-- pv_equiv track=rewrite | github.com/docToolchain/aoc-2020 | day16/python/t-pi/solution.py | check_col_for_rules
-- ===== SOURCE A (Python) =====
-- def check_col_for_rules(rules, col_numbers):
--     ''' Checks single column from nearby tickets against all rules
--         Returns all valid rule field_names as list
--     '''
--     valid_rules = list()
--     for field in rules.keys():
--         full_range = set()
--         full_range.update(*[range(min_range, max_range+1)
--                             for min_range, max_range in rules[field]])
--         if (all(number in full_range for number in col_numbers)):
--             valid_rules.append(field)
--     return valid_rules
-- ===== SOURCE B (Python) =====
-- def check_col_for_rules(rules, col_numbers):
--     ''' Number-major re-implementation: maintain a shrinking candidate set of
--         fields; each column number intersects it with the fields having an
--         interval containing that number (interval bounds are tested directly,
--         no range materialisation). Returns fields in rules-key order.
--     '''
--     candidates = set(rules)
--     for number in col_numbers:
--         if not candidates:
--             break
--         candidates = {field for field in candidates
--                       if any(lo <= number <= hi for lo, hi in rules[field])}
--     return [field for field in rules if field in candidates]
-- ===== Notes on version B (the rewrite author's own statement) =====
-- stated objective: alternative
-- what changed: Field-major loop that materialises every integer of every interval into a set is replaced by a number-major shrinking-candidate-set scan that tests interval bounds arithmetically and breaks early when no candidate survives.
import Mathlib
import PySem

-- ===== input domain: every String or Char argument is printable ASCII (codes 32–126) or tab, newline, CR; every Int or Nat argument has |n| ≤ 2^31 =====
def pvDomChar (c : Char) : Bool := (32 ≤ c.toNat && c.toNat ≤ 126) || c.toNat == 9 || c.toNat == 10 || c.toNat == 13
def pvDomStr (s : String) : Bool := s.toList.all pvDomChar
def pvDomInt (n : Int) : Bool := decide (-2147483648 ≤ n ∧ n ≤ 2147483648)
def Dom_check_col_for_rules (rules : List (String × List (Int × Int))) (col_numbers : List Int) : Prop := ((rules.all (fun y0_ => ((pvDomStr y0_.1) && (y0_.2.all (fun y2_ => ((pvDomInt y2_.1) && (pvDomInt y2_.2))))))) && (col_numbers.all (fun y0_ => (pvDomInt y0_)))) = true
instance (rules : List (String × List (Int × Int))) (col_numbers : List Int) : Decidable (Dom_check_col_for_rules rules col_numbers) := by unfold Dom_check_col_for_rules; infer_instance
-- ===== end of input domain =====

-- B replaces A's field-major loop over materialised integer ranges by a number-major
-- shrinking candidate set with direct interval-bound tests (objective: alternative decomposition).

-- ===== PORT A =====
-- A, literally: for each field (dict key order), build full_range = set of every
-- integer of every range(min, max+1), keep the field if all col_numbers are members.
def check_col_for_rules (rules : List (String × List (Int × Int))) (col_numbers : List Int) : List String :=
  let d := PySem.Dict.ofList rules
  d.keys.foldl (fun valid_rules field =>
    let full_range : PySem.Set Int :=
      PySem.Set.update PySem.Set.empty
        ((d.getD field []).flatMap (fun p => PySem.List.pyRange p.1 (p.2 + 1) 1))
    if col_numbers.all (fun number => PySem.Set.contains full_range number) then
      valid_rules ++ [field]
    else valid_rules) []

-- ===== PORT B =====
def field_covers (ivs : List (Int × Int)) (n : Int) : Bool :=
  ivs.any (fun p => decide (p.1 ≤ n) && decide (n ≤ p.2))

-- the 'for number in col_numbers' loop of B, shrinking the candidate set, with early break
def shrink (d : PySem.Dict String (List (Int × Int))) (ns : List Int) (cand : List String) : List String :=
  match ns with
  | [] => cand
  | n :: rest =>
      if cand.isEmpty then cand
      else shrink d rest (cand.filter (fun field => field_covers (d.getD field []) n))

def check_col_for_rules_alt (rules : List (String × List (Int × Int))) (col_numbers : List Int) : List String :=
  let d := PySem.Dict.ofList rules
  let survivors := shrink d col_numbers d.keys   -- candidates = set(rules)
  d.keys.filter (fun field => survivors.contains field)

-- ===== PRECONDITION & SPEC =====
def Spec_check_col_for_rules (rules : List (String × List (Int × Int))) (col_numbers : List Int) (out : List String) : Prop := out = check_col_for_rules_alt rules col_numbers
instance (rules : List (String × List (Int × Int))) (col_numbers : List Int) (out : List String) : Decidable (Spec_check_col_for_rules rules col_numbers out) := by unfold Spec_check_col_for_rules; infer_instance

-- ===== CLAIM (what is proved, stated in full; the proofs are below) =====
def Claim_equal_check_col_for_rules : Prop := ∀ (rules : List (String × List (Int × Int))) (col_numbers : List Int), Dom_check_col_for_rules rules col_numbers → Spec_check_col_for_rules rules col_numbers (check_col_for_rules rules col_numbers)

-- ===== LEMMAS AND PROOFS =====

-- membership in A's materialised range-set = B's direct interval test
theorem cover_eq (ivs : List (Int × Int)) (n : Int) :
    PySem.Set.contains
      (PySem.Set.update PySem.Set.empty (ivs.flatMap (fun p => PySem.List.pyRange p.1 (p.2 + 1) 1))) n
    = field_covers ivs n := by
  rw [Bool.eq_iff_iff]
  rw [PySem.Set.contains_iff]
  simp only [field_covers, PySem.Set.mem_update, List.mem_flatMap,
    PySem.List.mem_pyRange_one, List.any_eq_true, Bool.and_eq_true, decide_eq_true_eq]
  constructor
  · rintro (h | ⟨p, hp, h1, h2⟩)
    · simp [PySem.Set.empty] at h
    · exact ⟨p, hp, h1, by omega⟩
  · rintro ⟨p, hp, h1, h2⟩
    exact Or.inr ⟨p, hp, h1, by omega⟩

-- the shrinking loop is a single filter by "all numbers covered"
theorem shrink_eq (d : PySem.Dict String (List (Int × Int))) (ns : List Int) (cand : List String) :
    shrink d ns cand
      = cand.filter (fun field => ns.all (fun n => field_covers (d.getD field []) n)) := by
  induction ns generalizing cand with
  | nil => simp [shrink]
  | cons n rest ih =>
      by_cases hc : cand = []
      · subst hc; simp [shrink]
      · rw [shrink]
        rw [if_neg (by simpa [List.isEmpty_iff] using hc)]
        rw [ih, List.filter_filter]
        apply List.filter_congr
        intro f _
        simp [Bool.and_comm]

theorem check_col_for_rules_eq (rules : List (String × List (Int × Int))) (col_numbers : List Int) :
    check_col_for_rules rules col_numbers = check_col_for_rules_alt rules col_numbers := by
  unfold check_col_for_rules check_col_for_rules_alt
  simp only []
  rw [shrink_eq]
  rw [PySem.List.foldl_append_if_eq_filter]
  rw [List.nil_append]
  apply List.filter_congr
  intro field hf
  rw [Bool.eq_iff_iff]
  simp only [List.contains_iff_mem, List.mem_filter, List.all_eq_true]
  constructor
  · intro h
    refine ⟨hf, ?_⟩
    intro n hn
    rw [← cover_eq]
    exact h n hn
  · rintro ⟨-, h⟩
    intro n hn
    rw [cover_eq]
    exact h n hn

-- ===== VERDICT (by name: the statement is the Claim_ definition above) =====
theorem check_col_for_rules_spec : Claim_equal_check_col_for_rules := by
  intro rules col_numbers _
  unfold Spec_check_col_for_rules
  exact check_col_for_rules_eq rules col_numbers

▬▬▬▬▬▬▬▬▬▬

Task objective: Copy out the material above in its entirety, exactly.

Response to the task:
-- pv_equiv track=rewrite | github.com/docToolchain/aoc-2020 | day16/python/t-pi/solution.py | check_col_for_rules
-- ===== SOURCE A (Python) =====
-- def check_col_for_rules(rules, col_numbers):
--     ''' Checks single column from nearby tickets against all rules
--         Returns all valid rule field_names as list
--     '''
--     valid_rules = list()
--     for field in rules.keys():
--         full_range = set()
--         full_range.update(*[range(min_range, max_range+1)
--                             for min_range, max_range in rules[field]])
--         if (all(number in full_range for number in col_numbers)):
--             valid_rules.append(field)
--     return valid_rules
-- ===== SOURCE B (Python) =====
-- def check_col_for_rules(rules, col_numbers):
--     ''' Number-major re-implementation: maintain a shrinking candidate set of
--         fields; each column number intersects it with the fields having an
--         interval containing that number (interval bounds are tested directly,
--         no range materialisation). Returns fields in rules-key order.
--     '''
--     candidates = set(rules)
--     for number in col_numbers:
--         if not candidates:
--             break
--         candidates = {field for field in candidates
--                       if any(lo <= number <= hi for lo, hi in rules[field])}
--     return [field for field in rules if field in candidates]
-- ===== Notes on version B (the rewrite author's own statement) =====
-- stated objective: alternative
-- what changed: Field-major loop that materialises every integer of every interval into a set is replaced by a number-major shrinking-candidate-set scan that tests interval bounds arithmetically and breaks early when no candidate survives.
import Mathlib
import PySem

-- ===== input domain: every String or Char argument is printable ASCII (codes 32–126) or tab, newline, CR; every Int or Nat argument has |n| ≤ 2^31 =====
def pvDomChar (c : Char) : Bool := (32 ≤ c.toNat && c.toNat ≤ 126) || c.toNat == 9 || c.toNat == 10 || c.toNat == 13
def pvDomStr (s : String) : Bool := s.toList.all pvDomChar
def pvDomInt (n : Int) : Bool := decide (-2147483648 ≤ n ∧ n ≤ 2147483648)
def Dom_check_col_for_rules (rules : List (String × List (Int × Int))) (col_numbers : List Int) : Prop := ((rules.all (fun y0_ => ((pvDomStr y0_.1) && (y0_.2.all (fun y2_ => ((pvDomInt y2_.1) && (pvDomInt y2_.2))))))) && (col_numbers.all (fun y0_ => (pvDomInt y0_)))) = true
instance (rules : List (String × List (Int × Int))) (col_numbers : List Int) : Decidable (Dom_check_col_for_rules rules col_numbers) := by unfold Dom_check_col_for_rules; infer_instance
-- ===== end of input domain =====

-- B replaces A's field-major loop over materialised integer ranges by a number-major
-- shrinking candidate set with direct interval-bound tests (objective: alternative decomposition).

-- ===== PORT A =====
-- A, literally: for each field (dict key order), build full_range = set of every
-- integer of every range(min, max+1), keep the field if all col_numbers are members.
def check_col_for_rules (rules : List (String × List (Int × Int))) (col_numbers : List Int) : List String :=
  let d := PySem.Dict.ofList rules
  d.keys.foldl (fun valid_rules field =>
    let full_range : PySem.Set Int :=
      PySem.Set.update PySem.Set.empty
        ((d.getD field []).flatMap (fun p => PySem.List.pyRange p.1 (p.2 + 1) 1))
    if col_numbers.all (fun number => PySem.Set.contains full_range number) then
      valid_rules ++ [field]
    else valid_rules) []

-- ===== PORT B =====
def field_covers (ivs : List (Int × Int)) (n : Int) : Bool :=
  ivs.any (fun p => decide (p.1 ≤ n) && decide (n ≤ p.2))

-- the 'for number in col_numbers' loop of B, shrinking the candidate set, with early break
def shrink (d : PySem.Dict String (List (Int × Int))) (ns : List Int) (cand : List String) : List String :=
  match ns with
  | [] => cand
  | n :: rest =>
      if cand.isEmpty then cand
      else shrink d rest (cand.filter (fun field => field_covers (d.getD field []) n))

def check_col_for_rules_alt (rules : List (String × List (Int × Int))) (col_numbers : List Int) : List String :=
  let d := PySem.Dict.ofList rules
  let survivors := shrink d col_numbers d.keys   -- candidates = set(rules)
  d.keys.filter (fun field => survivors.contains field)

-- ===== PRECONDITION & SPEC =====
def Spec_check_col_for_rules (rules : List (String × List (Int × Int))) (col_numbers : List Int) (out : List String) : Prop := out = check_col_for_rules_alt rules col_numbers
instance (rules : List (String × List (Int × Int))) (col_numbers : List Int) (out : List String) : Decidable (Spec_check_col_for_rules rules col_numbers out) := by unfold Spec_check_col_for_rules; infer_instance

-- ===== CLAIM (what is proved, stated in full; the proofs are below) =====
def Claim_equal_check_col_for_rules : Prop := ∀ (rules : List (String × List (Int × Int))) (col_numbers : List Int), Dom_check_col_for_rules rules col_numbers → Spec_check_col_for_rules rules col_numbers (check_col_for_rules rules col_numbers)

-- ===== LEMMAS AND PROOFS =====

-- membership in A's materialised range-set = B's direct interval test
theorem cover_eq (ivs : List (Int × Int)) (n : Int) :
    PySem.Set.contains
      (PySem.Set.update PySem.Set.empty (ivs.flatMap (fun p => PySem.List.pyRange p.1 (p.2 + 1) 1))) n
    = field_covers ivs n := by
  rw [Bool.eq_iff_iff]
  rw [PySem.Set.contains_iff]
  simp only [field_covers, PySem.Set.mem_update, List.mem_flatMap,
    PySem.List.mem_pyRange_one, List.any_eq_true, Bool.and_eq_true, decide_eq_true_eq]
  constructor
  · rintro (h | ⟨p, hp, h1, h2⟩)
    · simp [PySem.Set.empty] at h
    · exact ⟨p, hp, h1, by omega⟩
  · rintro ⟨p, hp, h1, h2⟩
    exact Or.inr ⟨p, hp, h1, by omega⟩

-- the shrinking loop is a single filter by "all numbers covered"
theorem shrink_eq (d : PySem.Dict String (List (Int × Int))) (ns : List Int) (cand : List String) :
    shrink d ns cand
      = cand.filter (fun field => ns.all (fun n => field_covers (d.getD field []) n)) := by
  induction ns generalizing cand with
  | nil => simp [shrink]
  | cons n rest ih =>
      by_cases hc : cand = []
      · subst hc; simp [shrink]
      · rw [shrink]
        rw [if_neg (by simpa [List.isEmpty_iff] using hc)]
        rw [ih, List.filter_filter]
        apply List.filter_congr
        intro f _
        simp [Bool.and_comm]

theorem check_col_for_rules_eq (rules : List (String × List (Int × Int))) (col_numbers : List Int) :
    check_col_for_rules rules col_numbers = check_col_for_rules_alt rules col_numbers := by
  unfold check_col_for_rules check_col_for_rules_alt
  simp only []
  rw [shrink_eq]
  rw [PySem.List.foldl_append_if_eq_filter]
  rw [List.nil_append]
  apply List.filter_congr
  intro field hf
  rw [Bool.eq_iff_iff]
  simp only [List.contains_iff_mem, List.mem_filter, List.all_eq_true]
  constructor
  · intro h
    refine ⟨hf, ?_⟩
    intro n hn
    rw [← cover_eq]
    exact h n hn
  · rintro ⟨-, h⟩
    intro n hn
    rw [cover_eq]
    exact h n hn

-- ===== VERDICT (by name: the statement is the Claim_ definition above) =====
theorem check_col_for_rules_spec : Claim_equal_check_col_for_rules := by
  intro rules col_numbers _
  unfold Spec_check_col_for_rules
  exact check_col_for_rules_eq rules col_numbers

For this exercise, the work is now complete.